The White Deer declination marks the first application of NSD’s merger-related safe harbor provisions, demonstrating that voluntary self-disclosure policies continue to animate decision-making at the Department of Justice, providing predictability and substantial benefits for companies that act rapidly and proactively upon discovering potential violations.  The case, combined with the extended ten-year statute of limitations for sanctions violations, underscores the critical importance of robust compliance programs and thorough due diligence in mergers and acquisitions.  Companies must be prepared to conduct comprehensive historical reviews, implement effective post-acquisition integration processes, and respond swiftly and transparently when potential violations are discovered.


[1] Department of Justice, Press Release (June 16, 2025), available at https://www.justice.gov/opa/pr/justice-department-declines-prosecution-private-equity-firm-following-voluntary-disclosure.

[2] Department of Justice, National Security Division, Enforcement Policy for Business Organizations, available at https://www.justice.gov/nsd/media/1285121/dl?inline=.

[3] Id.

[4] Department of Justice, Press Release (June 16, 2025), available at https://www.justice.gov/opa/pr/justice-department-declines-prosecution-private-equity-firm-following-voluntary-disclosure.

[5] DOJ National Security Division Issues Second Declination Under Corporate Enforcement Policy, Cleary Gottlieb Steen & Hamilton (May 2, 2025), available at https://www.clearygottlieb.com/news-and-insights/publication-listing/doj-national-security-division-issues-second-declination-under-corporate-enforcement-policy.

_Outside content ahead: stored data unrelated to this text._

theorem pv_T_one_le (ds : List Int) (hds : ∀ x ∈ ds, x ≤ 9) (k : Nat) :
    pvT ds ((k : Int), 1) ≤ 18 := by
  unfold pvT
  have hR : PySem.List.slice ds (some ((k : Int) + 1)) (some ((k : Int) + 1 + 1)) =
      (ds.drop (k + 1)).take 1 := by
    have h1 : ((k : Int) + 1) = ((k + 1 : Nat) : Int) := by push_cast; ring
    have h2 : ((k : Int) + 1 + 1) = ((k + 2 : Nat) : Int) := by push_cast; ring
    rw [h2, h1, PySem.List.slice_natCast]
    congr 1
    omega
  have hRle : (PySem.List.slice ds (some ((k : Int) + 1)) (some ((k : Int) + 1 + 1))).sum ≤ 9 := by
    apply pv_slice_sum_le ds hds
    rw [hR]; simp [List.length_take]
  by_cases hk : (k : Int) < 1
  · rw [if_pos hk]
    have hk0 : k = 0 := by omega
    subst hk0
    have h0 : PySem.List.slice ds none (some ((0 : Nat) : Int)) = [] := by
      rw [PySem.List.slice_to_natCast]
      simp
    rw [h0, List.sum_nil, zero_add]
    linarith [hRle]
  · rw [if_neg hk]
    have hL : PySem.List.slice ds (some ((k : Int) - 1)) (some (k : Int)) =
        (ds.drop (k - 1)).take 1 := by
      have h1 : ((k : Int) - 1) = ((k - 1 : Nat) : Int) := by omega
      rw [h1, PySem.List.slice_natCast]
      congr 1
      omega
    have hLle : (PySem.List.slice ds (some ((k : Int) - 1)) (some (k : Int))).sum ≤ 9 := by
      apply pv_slice_sum_le ds hds
      rw [hL]; simp [List.length_take]
    linarith [hLle, hRle]

theorem pv_condfold_spec' (ds : List Int) (ps : List (Int × Int)) (a : Int) :
    ((ps.foldl (fun a p => if p.2 = 1 ∧ pvT ds p < a then pvT ds p else a) a) = a ∨
      ∃ p ∈ ps, p.2 = 1 ∧ pvT ds p = ps.foldl (fun a p => if p.2 = 1 ∧ pvT ds p < a then pvT ds p else a) a) ∧
    (∀ p ∈ ps, p.2 = 1 → ps.foldl (fun a p => if p.2 = 1 ∧ pvT ds p < a then pvT ds p else a) a ≤ pvT ds p) ∧
    ps.foldl (fun a p => if p.2 = 1 ∧ pvT ds p < a then pvT ds p else a) a ≤ a :=
  pv_condfold_spec (pvT ds) (fun p => p.2 = 1) ps a

theorem pv_minfold_spec' (ds : List Int) (ps : List (Int × Int)) (a : Int) :
    ((ps.foldl (fun a p => if pvT ds p < a then pvT ds p else a) a) = a ∨
      ∃ p ∈ ps, pvT ds p = ps.foldl (fun a p => if pvT ds p < a then pvT ds p else a) a) ∧
    (∀ p ∈ ps, ps.foldl (fun a p => if pvT ds p < a then pvT ds p else a) a ≤ pvT ds p) ∧
    ps.foldl (fun a p => if pvT ds p < a then pvT ds p else a) a ≤ a :=
  pv_minfold_spec (pvT ds) ps a

-- membership in a filtered-mapped list as an any over the original
theorem pv_contains_filter_map {α : Type} (l : List (Int × α)) (p : Int × α → Bool) (m : Int) :
    (((l.filter p).map (fun q => q.1)).contains m) = l.any (fun q => p q && q.1 == m) := by
  rw [← List.any_beq', List.any_map, List.any_filter]
  rfl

[6] Department of Justice, National Security Division, Enforcement Policy for Business Organizations, available at https://www.justice.gov/nsd/media/1285121/dl?inline=.

[7] DOJ Criminal Division Announces White Collar Enforcement Plan and Revisions to Three Key Policies, Cleary Gottlieb Steen & Hamilton (May 15, 2025), available at https://www.clearygottlieb.com/news-and-insights/publication-listing/doj-criminal-division-announces-white-collar-enforcement-plan-and-revisions-to-three-key-policies.

[8] Department of Justice, Speech (October 4, 2023), available at https://www.justice.gov/archives/opa/speech/deputy-attorney-general-lisa-o-monaco-announces-new-safe-harbor-policy-voluntary-self.

[9] 21st Century Peace through Strength Act, Pub. L. No. 118-50, div. D (April 24, 2024).